(Collected data)
_____
-- pv_equiv track=rewrite | github.com/kanggihoo/musinsa-crawling | crawler/preprocess.py | find_content_regions
-- ===== SOURCE A (Python) =====
-- def find_content_regions(white_rows):
--     """컨텐츠(비흰색) 영역의 시작점과 끝점을 찾는 함수"""
--     height = len(white_rows)
--     content_regions = []
--
--     i = 0
--     while i < height:
--         # 컨텐츠 영역 시작점 찾기
--         if not white_rows[i]:
--             start = i
--             # 컨텐츠 영역 끝점 찾기
--             while i < height and not white_rows[i]:
--                 i += 1
--             end = i - 1
--             content_regions.append((start, end))
--         else:
--             i += 1
--
--     return content_regions
-- ===== SOURCE B (Python) =====
-- def find_content_regions(white_rows):
--     """Single forward pass with an Option-like 'start' state instead of nested while loops."""
--     regions = []
--     start = None
--     i = 0
--     for w in white_rows:
--         if w:
--             if start is not None:
--                 regions.append((start, i - 1))
--                 start = None
--         elif start is None:
--             start = i
--         i += 1
--     if start is not None:
--         regions.append((start, len(white_rows) - 1))
--     return regions
-- ===== Notes on version B (the rewrite author's own statement) =====
-- stated objective: simpler
-- what changed: Replaced A's nested while loops with index re-checking by a single for-loop fold that carries an optional run-start and flushes a region when a white row (or the end) is reached.
import Mathlib
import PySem

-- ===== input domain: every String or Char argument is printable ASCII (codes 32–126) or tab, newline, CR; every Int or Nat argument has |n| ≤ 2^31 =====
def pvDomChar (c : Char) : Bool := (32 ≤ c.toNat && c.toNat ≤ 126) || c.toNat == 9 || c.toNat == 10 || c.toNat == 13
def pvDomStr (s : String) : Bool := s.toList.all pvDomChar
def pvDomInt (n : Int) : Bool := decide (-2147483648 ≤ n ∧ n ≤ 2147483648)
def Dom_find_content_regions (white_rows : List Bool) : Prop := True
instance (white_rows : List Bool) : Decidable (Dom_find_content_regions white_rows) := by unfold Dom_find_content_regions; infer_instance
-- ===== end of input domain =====

-- B replaces A's nested while-loops (inner run-consuming scan) by a single fold carrying an optional run start; same O(n), simpler.

-- ===== PORT A =====
-- inner while loop of A: 'while i < height and not white_rows[i]: i += 1'
-- (the remaining suffix stands for white_rows[i:]; the Int is A's index i)
def find_content_regions_run : List Bool → Int → Int × List Bool
  | [], i => (i, [])
  | w :: ws, i => if w = false then find_content_regions_run ws (i + 1) else (i, w :: ws)

theorem find_content_regions_run_len (l : List Bool) (i : Int) :
    (find_content_regions_run l i).2.length ≤ l.length := by
  induction l generalizing i with
  | nil => simp [find_content_regions_run]
  | cons w ws ih =>
    simp only [find_content_regions_run]
    split
    · exact le_trans (ih _) (by simp)
    · simp

-- outer while loop of A
def find_content_regions_go : List Bool → Int → List (Int × Int) → List (Int × Int)
  | [], _, acc => acc
  | w :: ws, i, acc =>
    if h : w = false then
      let start := i
      let p := find_content_regions_run (w :: ws) i
      find_content_regions_go p.2 p.1 (acc ++ [(start, p.1 - 1)])
    else
      find_content_regions_go ws (i + 1) acc
termination_by l => l.length
decreasing_by
  · simp only [find_content_regions_run, if_pos h]
    exact Nat.lt_succ_of_le (find_content_regions_run_len ws (i + 1))
  · simp

def find_content_regions (white_rows : List Bool) : List (Int × Int) :=
  find_content_regions_go white_rows 0 []

-- ===== PORT B =====
-- loop body of B's single for-loop; state = (regions, start, i)
def find_content_regions_step (st : List (Int × Int) × Option Int × Int) (w : Bool) :
    List (Int × Int) × Option Int × Int :=
  let (regions, start, i) := st
  if w then
    match start with
    | some s => (regions ++ [(s, i - 1)], none, i + 1)
    | none => (regions, none, i + 1)
  else
    match start with
    | none => (regions, some i, i + 1)
    | some s => (regions, some s, i + 1)

def find_content_regions_alt (white_rows : List Bool) : List (Int × Int) :=
  let st := white_rows.foldl find_content_regions_step ([], none, 0)
  match st.2.1 with
  | some s => st.1 ++ [(s, (white_rows.length : Int) - 1)]
  | none => st.1

-- ===== PRECONDITION & SPEC =====
def Spec_find_content_regions (white_rows : List Bool) (out : List (Int × Int)) : Prop := out = find_content_regions_alt white_rows
instance (white_rows : List Bool) (out : List (Int × Int)) : Decidable (Spec_find_content_regions white_rows out) := by unfold Spec_find_content_regions; infer_instance

-- ===== CLAIM (what is proved, stated in full; the proofs are below) =====
def Claim_equal_find_content_regions : Prop := ∀ (white_rows : List Bool), Dom_find_content_regions white_rows → Spec_find_content_regions white_rows (find_content_regions white_rows)

-- ===== LEMMAS AND PROOFS =====

-- reference function both ports are reduced to
def fcrSpec : List Bool → Int → Option Int → List (Int × Int)
  | [], i, none => []
  | [], i, some s => [(s, i - 1)]
  | w :: ws, i, none => if w then fcrSpec ws (i + 1) none else fcrSpec ws (i + 1) (some i)
  | w :: ws, i, some s => if w then (s, i - 1) :: fcrSpec ws (i + 1) none else fcrSpec ws (i + 1) (some s)

theorem fcrSpec_run (l : List Bool) (k : Int) (s : Int) :
    fcrSpec l k (some s) =
      (s, (find_content_regions_run l k).1 - 1) ::
        fcrSpec (find_content_regions_run l k).2 (find_content_regions_run l k).1 none := by
  induction l generalizing k with
  | nil => simp [fcrSpec, find_content_regions_run]
  | cons w ws ih =>
    cases w with
    | false => simpa [fcrSpec, find_content_regions_run] using ih (k + 1)
    | true => simp [fcrSpec, find_content_regions_run]

theorem fcr_go_spec (l : List Bool) (i : Int) (acc : List (Int × Int)) :
    find_content_regions_go l i acc = acc ++ fcrSpec l i none := by
  induction hn : l.length using Nat.strong_induction_on generalizing l i acc with
  | _ n ih =>
    cases l with
    | nil => simp [find_content_regions_go, fcrSpec]
    | cons w ws =>
      cases w with
      | true =>
        rw [find_content_regions_go, dif_neg (by simp)]
        have hfs : fcrSpec (true :: ws) i none = fcrSpec ws (i + 1) none := by
          simp [fcrSpec]
        rw [hfs]
        have hlen : ws.length < n := by simp at hn; omega
        exact ih ws.length hlen ws _ acc rfl
      | false =>
        rw [find_content_regions_go]
        simp only [reduceDIte]
        have hrun : find_content_regions_run (false :: ws) i
            = find_content_regions_run ws (i + 1) := by
          simp [find_content_regions_run]
        have hlen : (find_content_regions_run ws (i + 1)).2.length < n := by
          have := find_content_regions_run_len ws (i + 1)
          simp at hn; omega
        rw [hrun, ih _ hlen _ _ _ rfl]
        have : fcrSpec (false :: ws) i none = fcrSpec ws (i + 1) (some i) := by
          simp [fcrSpec]
        rw [this, fcrSpec_run ws (i + 1) i]
        simp

theorem fcr_fold_spec (l : List Bool) (regions : List (Int × Int)) (start : Option Int) (i : Int) :
    (match (l.foldl find_content_regions_step (regions, start, i)).2.1 with
      | some s => (l.foldl find_content_regions_step (regions, start, i)).1
          ++ [(s, (l.foldl find_content_regions_step (regions, start, i)).2.2 - 1)]
      | none => (l.foldl find_content_regions_step (regions, start, i)).1)
      = regions ++ fcrSpec l i start := by
  induction l generalizing regions start i with
  | nil => cases start <;> simp [fcrSpec]
  | cons w ws ih =>
    cases w <;> cases start <;>
      simp only [List.foldl_cons, find_content_regions_step, fcrSpec] <;>
      simp [ih]

theorem fcr_fold_idx (l : List Bool) (regions : List (Int × Int)) (start : Option Int) (i : Int) :
    (l.foldl find_content_regions_step (regions, start, i)).2.2 = i + l.length := by
  induction l generalizing regions start i with
  | nil => simp
  | cons w ws ih =>
    cases w <;> cases start <;>
      simp only [List.foldl_cons, find_content_regions_step] <;>
      simp [ih] <;> omega

theorem fcr_alt_spec (l : List Bool) : find_content_regions_alt l = fcrSpec l 0 none := by
  unfold find_content_regions_alt
  have h := fcr_fold_spec l [] none 0
  have hi := fcr_fold_idx l [] none 0
  simp only [hi, zero_add] at h
  simpa using h

-- ===== VERDICT (by name: the statement is the Claim_ definition above) =====
theorem find_content_regions_spec : Claim_equal_find_content_regions := by
  intro l _
  unfold Spec_find_content_regions
  rw [fcr_alt_spec, find_content_regions, fcr_go_spec]
  simp
-- pv_equiv track=rewrite | github.com/alumnos-ingcom/C2-TP6-grupo-7 | cesar.py | rotador_indices
-- ===== SOURCE A (Python) =====
-- def rotador_indices(lista,indice_inicial,numero_rotaciones, sentido_inverso=False):
--     """ dada una lista y el indice inicial dentro de la lista devuelve el indice que le
--     corresponde despues de rotarlo una cierta cantidad de veces"""
--
--     if sentido_inverso == False:
--         lista_nueva = lista.copy()
--         while (indice_inicial + numero_rotaciones) > (len(lista_nueva) - 1):
--             lista_nueva.extend(lista)
--         return lista.index(lista_nueva[indice_inicial + numero_rotaciones])
--
--     if sentido_inverso == True:
--         lista_nueva = lista.copy()
--         lista_nueva = list(reversed(lista_nueva))
--         nuevo_indice = ((len(lista)-1) - indice_inicial)
--         while nuevo_indice + numero_rotaciones > (len(lista_nueva)-1):
--             lista_nueva.extend(list(reversed(lista)))
--         return lista.index(lista_nueva[nuevo_indice + numero_rotaciones])
-- ===== SOURCE B (Python) =====
-- def rotador_indices(lista, indice_inicial, numero_rotaciones, sentido_inverso=False):
--     """Closed-form: reduce the offset modulo len(lista) and do one lookup,
--     instead of repeatedly extending a copy of the list."""
--     if sentido_inverso:
--         offset = indice_inicial - numero_rotaciones
--     else:
--         offset = indice_inicial + numero_rotaciones
--     return lista.index(lista[offset % len(lista)])
-- ===== Notes on version B (the rewrite author's own statement) =====
-- stated objective: faster
-- what changed: Replaces A's while-loop that repeatedly extends a copy of the list until the raw offset fits (O(indice+rotaciones) time and memory) by reducing the offset modulo len(lista) once and doing a single lookup.
import Mathlib
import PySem

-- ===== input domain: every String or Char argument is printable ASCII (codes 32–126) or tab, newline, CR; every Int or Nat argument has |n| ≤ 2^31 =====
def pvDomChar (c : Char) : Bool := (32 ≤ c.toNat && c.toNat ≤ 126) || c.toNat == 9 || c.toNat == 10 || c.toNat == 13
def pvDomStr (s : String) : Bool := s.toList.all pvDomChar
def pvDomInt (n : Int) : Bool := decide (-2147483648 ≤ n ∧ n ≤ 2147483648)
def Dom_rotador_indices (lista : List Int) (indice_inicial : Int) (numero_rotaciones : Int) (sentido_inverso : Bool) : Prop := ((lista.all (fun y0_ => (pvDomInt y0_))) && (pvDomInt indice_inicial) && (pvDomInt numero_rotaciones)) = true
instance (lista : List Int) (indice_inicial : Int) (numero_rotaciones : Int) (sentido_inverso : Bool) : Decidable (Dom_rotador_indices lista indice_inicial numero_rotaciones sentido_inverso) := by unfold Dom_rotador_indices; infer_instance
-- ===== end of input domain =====

-- B replaces A's repeated list-extension loop by a single modular reduction of the offset (asymptotically faster).

-- ===== PORT A =====
-- A's while loop: keep extending `nueva` with `base` while the target index is past the end.
-- The accumulated list is carried REVERSED so that each `extend` is a cheap prepend (the list
-- value is the same; pvExtendLoop_eq_naive below proves it equal to the direct recursion).
-- The nonemptiness guard only makes the recursion total: on [] Python's loop diverges (outside Pre_).
-- `n` is Python's O(1) len(lista_nueva), carried as a counter.
def pvExtendLoopRev (revBase : List Int) (t : Int) (revNueva : List Int) (n : Nat) : List Int :=
  if h : revBase ≠ [] ∧ t > (n : Int) - 1 then
    pvExtendLoopRev revBase t (revBase ++ revNueva) (n + revBase.length)
  else revNueva
termination_by (t + 1 - n).toNat
decreasing_by
  have h1 : 0 < revBase.length := List.length_pos_iff.mpr h.1
  omega

def pvExtendLoop (base : List Int) (t : Int) (nueva : List Int) : List Int :=
  (pvExtendLoopRev base.reverse t nueva.reverse nueva.length).reverse

def rotador_indices (lista : List Int) (indice_inicial : Int) (numero_rotaciones : Int) (sentido_inverso : Bool) : Int :=
  if sentido_inverso = false then
    let lista_nueva := pvExtendLoop lista (indice_inicial + numero_rotaciones) lista
    match PySem.List.pyGet? lista_nueva (indice_inicial + numero_rotaciones) with
    | some v =>
      match PySem.List.index? lista v with
      | some k => (k : Int)
      | none => 0      -- unreachable: the element comes from copies of lista (Python: ValueError)
    | none => 0        -- Python: IndexError, excluded by Pre_
  else
    let nuevo_indice := ((lista.length : Int) - 1) - indice_inicial
    let lista_nueva := pvExtendLoop lista.reverse (nuevo_indice + numero_rotaciones) lista.reverse
    match PySem.List.pyGet? lista_nueva (nuevo_indice + numero_rotaciones) with
    | some v =>
      match PySem.List.index? lista v with
      | some k => (k : Int)
      | none => 0      -- unreachable (Python: ValueError)
    | none => 0        -- Python: IndexError, excluded by Pre_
_____
▶ TASK ITEM: Every line above holding the string "ValueError" should be listed.

▶ ANSWER SECTION:
      | none => 0      -- unreachable: the element comes from copies of lista (Python: ValueError)
      | none => 0      -- unreachable (Python: ValueError)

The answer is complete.